Open-loop Approach for Control of Multi-terminal DC systems based on Modular Multilevel Converters
HAIDER Arif
Open-loop Approach for Control of Multi-terminal DC systems based on Modular Multilevel Converters Arif Haider, Noman Ahmed, Lennart Ängquist, Hans-Peter Nee Electrical Machine and Power Electronics Laboratory (EME) Royal Institute of Technology (KTH) Teknikringen 33, 100 44 Stockholm, Sweden Tel.: +46 765829649 E-Mail:
[email protected],
[email protected],
[email protected],
[email protected]
Keywords «Converter Control», «Multilevel Converters», «Multiterminal HVDC», «Power Transmission»

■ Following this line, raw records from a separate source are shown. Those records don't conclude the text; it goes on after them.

-- pv_equiv track=rewrite | github.com/NICKmop/CODINGTEST_python | LEVEL1/NUmberWordAndengWords.py | checkWithNumber
-- ===== SOURCE A (Python) =====
-- def checkWithNumber(word):
--
--     attachWord = '';
--     wordBox = '';
--     NumberBox = 0;
--
--     for i in word:
--         attachWord += i;
--         if attachWord == "zero":
--             wordBox += attachWord;
--             attachWord = "";
--
--         elif attachWord == "one":
--             wordBox += attachWord;
--             attachWord = "";
--         elif attachWord == "two":
--             wordBox += attachWord;
--             attachWord = "";
--         elif attachWord == "three":
--             wordBox += attachWord;
--             attachWord = "";
--         elif attachWord == "four":
--             wordBox += attachWord;
--             attachWord = "";
--         elif attachWord == "five":
--             wordBox += attachWord;
--             attachWord = "";
--         elif attachWord == "six":
--             wordBox += attachWord;
--             attachWord = "";
--         elif attachWord == "seven":
--             wordBox += attachWord;
--             attachWord = "";
--         elif attachWord == "eight":
--             wordBox += attachWord;
--             attachWord = "";
--         elif attachWord == "nine":
--             wordBox += attachWord;
--             attachWord = "";
--         elif attachWord == "4":
--             wordBox += attachWord;
--             attachWord = "";
--             # attachWord = "";
--
--     return wordBox;
-- ===== SOURCE B (Python) =====
-- WORDS = ("zero", "one", "two", "three", "four", "five", "six", "seven", "eight", "nine", "4")
--
-- def checkWithNumber(word):
--     result = ''
--     pos = 0
--     n = len(word)
--     while pos < n:
--         for w in WORDS:
--             if word.startswith(w, pos):
--                 result += w
--                 pos += len(w)
--                 break
--         else:
--             break
--     return result
-- ===== Notes on version B (the rewrite author's own statement) =====
-- stated objective: faster
-- what changed: Replaced A's per-character buffer accumulation (grow attachWord one char at a time and compare the whole buffer against each word; on non-matching input the buffer grows without bound, making the += concatenations quadratic) by a position-based greedy tokenizer that tests startswith at the current index and jumps ahead by whole word lengths in O(n).
import Mathlib
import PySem

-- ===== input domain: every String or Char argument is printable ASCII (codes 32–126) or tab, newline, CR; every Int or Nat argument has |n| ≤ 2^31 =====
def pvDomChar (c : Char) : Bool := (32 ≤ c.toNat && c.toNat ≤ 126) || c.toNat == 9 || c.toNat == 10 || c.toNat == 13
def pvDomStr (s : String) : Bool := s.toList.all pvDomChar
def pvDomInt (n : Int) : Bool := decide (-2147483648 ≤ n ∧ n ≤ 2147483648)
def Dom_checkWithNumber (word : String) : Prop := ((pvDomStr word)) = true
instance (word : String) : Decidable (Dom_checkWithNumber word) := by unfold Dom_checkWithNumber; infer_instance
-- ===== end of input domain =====

-- B replaces A's grow-a-buffer-and-compare character loop by a position-based greedy
-- tokenizer that jumps ahead by whole word lengths (objective: alternative decomposition).

-- ===== PORT A =====
-- A's loop state: (attachWord, wordBox), both as lists of chars; one step per character.
def pvStepA (st : List Char × List Char) (i : Char) : List Char × List Char :=
  let attachWord := st.1 ++ [i]
  if attachWord = "zero".toList then ([], st.2 ++ attachWord)
  else if attachWord = "one".toList then ([], st.2 ++ attachWord)
  else if attachWord = "two".toList then ([], st.2 ++ attachWord)
  else if attachWord = "three".toList then ([], st.2 ++ attachWord)
  else if attachWord = "four".toList then ([], st.2 ++ attachWord)
  else if attachWord = "five".toList then ([], st.2 ++ attachWord)
  else if attachWord = "six".toList then ([], st.2 ++ attachWord)
  else if attachWord = "seven".toList then ([], st.2 ++ attachWord)
  else if attachWord = "eight".toList then ([], st.2 ++ attachWord)
  else if attachWord = "nine".toList then ([], st.2 ++ attachWord)
  else if attachWord = "4".toList then ([], st.2 ++ attachWord)
  else (attachWord, st.2)

def checkWithNumber (word : String) : String :=
  String.ofList (word.toList.foldl pvStepA ([], [])).2

-- ===== PORT B =====
-- the WORDS tuple of Source B
def pvWords : List (List Char) :=
  ["zero".toList, "one".toList, "two".toList, "three".toList, "four".toList,
   "five".toList, "six".toList, "seven".toList, "eight".toList, "nine".toList, "4".toList]

-- Source B's `while pos < n` loop; the suffix `cs` plays the role of `word[pos:]`,
-- `word.startswith(w, pos)` is `w.isPrefixOf cs`; `fuel` is only a totality guard.
def pvGoB (fuel : Nat) (cs acc : List Char) : List Char :=
  match fuel with
  | 0 => acc
  | fuel + 1 =>
    match pvWords.find? (fun w => w.isPrefixOf cs) with
    | none => acc
    | some w => pvGoB fuel (cs.drop w.length) (acc ++ w)

def checkWithNumber_alt (word : String) : String :=
  String.ofList (pvGoB word.toList.length word.toList [])

-- ===== PRECONDITION & SPEC =====
def Spec_checkWithNumber (word : String) (out : String) : Prop := out = checkWithNumber_alt word
instance (word : String) (out : String) : Decidable (Spec_checkWithNumber word out) := by unfold Spec_checkWithNumber; infer_instance

-- ===== CLAIM (what is proved, stated in full; the proofs are below) =====
def Claim_equal_checkWithNumber : Prop := ∀ (word : String), Dom_checkWithNumber word → Spec_checkWithNumber word (checkWithNumber word)

-- ===== LEMMAS AND PROOFS =====

-- A's if-chain, reformulated as membership in the word list
-- A's if-chain: no branch fires when the buffer is not a number word
theorem pvStepA_neg (a box : List Char) (c : Char) (h : (a ++ [c]) ∉ pvWords) :
    pvStepA (a, box) c = (a ++ [c], box) := by
  simp only [pvWords, List.mem_cons, List.not_mem_nil, or_false, not_or] at h
  obtain ⟨h1, h2, h3, h4, h5, h6, h7, h8, h9, h10, h11⟩ := h
  simp only [pvStepA]
  rw [if_neg h1, if_neg h2, if_neg h3, if_neg h4, if_neg h5, if_neg h6, if_neg h7,
     if_neg h8, if_neg h9, if_neg h10, if_neg h11]

-- A's if-chain: the branch for the word the buffer equals fires and flushes it
theorem pvStepA_pos (a box : List Char) (c : Char) (h : (a ++ [c]) ∈ pvWords) :
    pvStepA (a, box) c = ([], box ++ (a ++ [c])) := by
  simp only [pvWords, List.mem_cons, List.not_mem_nil, or_false] at h
  simp only [pvStepA]
  rcases h with h|h|h|h|h|h|h|h|h|h|h <;> rw [h] <;> rfl

-- no proper prefix of a number word is a number word
theorem pvFact1 : ∀ w ∈ pvWords, ∀ k, k < w.length → w.take k ∉ pvWords := by decide

-- number words are nonempty
theorem pvFact2 : ∀ w ∈ pvWords, w ≠ [] := by decide

-- once the buffer can never again equal a word, the box never changes
theorem pvStuck : ∀ (cs a box : List Char),
    (∀ k, (a ++ cs.take k) ∉ pvWords) →
    (cs.foldl pvStepA (a, box)).2 = box := by
  intro cs
  induction cs with
  | nil => intro a box _; rfl
  | cons c cs ih =>
    intro a box h
    have h1 : (a ++ [c]) ∉ pvWords := by
      have := h 1
      simpa using this
    rw [List.foldl_cons, pvStepA_neg a box c h1]
    apply ih
    intro k
    have := h (k + 1)
    simpa [List.append_assoc] using this
-- running A over a full word (buffer already holding p, rest s) flushes it
theorem pvRun : ∀ (s p cs box : List Char),
    (p ++ s) ∈ pvWords → s ≠ [] →
    (∀ k, k < s.length → (p ++ s.take k) ∉ pvWords) →
    ((s ++ cs).foldl pvStepA (p, box)) = cs.foldl pvStepA ([], box ++ (p ++ s)) := by
  intro s
  induction s with
  | nil => intro p cs box _ hne _; exact absurd rfl hne
  | cons c s ih =>
    intro p cs box hmem _ hpre
    by_cases hs : s = []
    · subst hs
      have : (p ++ [c]) ∈ pvWords := by simpa using hmem
      rw [List.cons_append, List.foldl_cons, pvStepA_pos p box c this]
      simp
    · have h1 : (p ++ [c]) ∉ pvWords := by
        have := hpre 1 (by cases s with | nil => exact absurd rfl hs | cons _ _ => simp)
        simpa using this
      rw [List.cons_append, List.foldl_cons, pvStepA_neg p box c h1]
      have := ih (p ++ [c]) cs box (by simpa [List.append_assoc] using hmem) hs
        (by
          intro k hk
          have := hpre (k + 1) (by simpa using Nat.succ_lt_succ hk)
          simpa [List.append_assoc] using this)
      simpa [List.append_assoc] using this

-- main invariant: A's fold with empty buffer computes B's positional loop
theorem pvMain : ∀ (n : Nat) (cs box : List Char), cs.length ≤ n →
    (cs.foldl pvStepA ([], box)).2 = pvGoB n cs box := by
  intro n
  induction n with
  | zero =>
    intro cs box h
    have : cs = [] := List.eq_nil_of_length_eq_zero (Nat.le_zero.mp h)
    subst this; rfl
  | succ n ih =>
    intro cs box h
    cases hf : pvWords.find? (fun w => w.isPrefixOf cs) with
    | none =>
      have hnone : ∀ w ∈ pvWords, ¬ (w.isPrefixOf cs = true) := by
        intro w hw
        have := List.find?_eq_none.mp hf w hw
        simpa using this
      have hstuck : ∀ k, (([] : List Char) ++ cs.take k) ∉ pvWords := by
        intro k hk
        have hpref : (cs.take k).isPrefixOf cs = true :=
          List.isPrefixOf_iff_prefix.mpr (List.take_prefix k cs)
        exact hnone _ (by simpa using hk) hpref
      rw [pvStuck cs [] box hstuck]
      simp [pvGoB, hf]
    | some w =>
      have hw : w ∈ pvWords := List.mem_of_find?_eq_some hf
      have hpref : w.isPrefixOf cs = true := by
        have := List.find?_some hf
        simpa using this
      obtain ⟨t, ht⟩ := List.isPrefixOf_iff_prefix.mp hpref
      subst ht
      have hrun := pvRun w [] t box (by simpa using hw) (pvFact2 w hw)
        (by intro k hk; simpa using pvFact1 w hw k hk)
      rw [hrun]
      have hwlen : 1 ≤ w.length := by
        cases w with
        | nil => exact absurd rfl (pvFact2 _ hw)
        | cons _ _ => simp
      have hlen : t.length ≤ n := by
        have := h
        simp only [List.length_append] at this
        omega
      have := ih t (box ++ ([] ++ w)) hlen
      rw [this]
      simp [pvGoB, hf]

-- ===== VERDICT (by name: the statement is the Claim_ definition above) =====
theorem checkWithNumber_spec : Claim_equal_checkWithNumber := by
  intro word _
  unfold Spec_checkWithNumber checkWithNumber checkWithNumber_alt
  rw [pvMain word.toList.length word.toList [] (le_refl _)]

Abstract In this paper a multi-terminal direct current (MTDC) system with modular multilevel converters (M2Cs) is suggested. An open loop control method is used for the control of the converters. Each converter is modeled with 36 sub-modules per arm with a total of 216 sub-modules consisting of half bridges. Power-synchronization control is used instead of a phase-locked loop (PLL) for synchronization. Thus, the short circuit capacities of the ac systems are no longer limiting factors and the instability caused by the PLL in weak ac systems is avoided [10]. A direct voltage controller is implemented with power-synchronization control as an inner loop in one station. Several scenarios are analyzed to demonstrate control flexibility and ride-through capability for grid transients. By means of analytical calculations and time simulations in PSCAD/EMTDC, the validity of the proposed MTDC system is confirmed.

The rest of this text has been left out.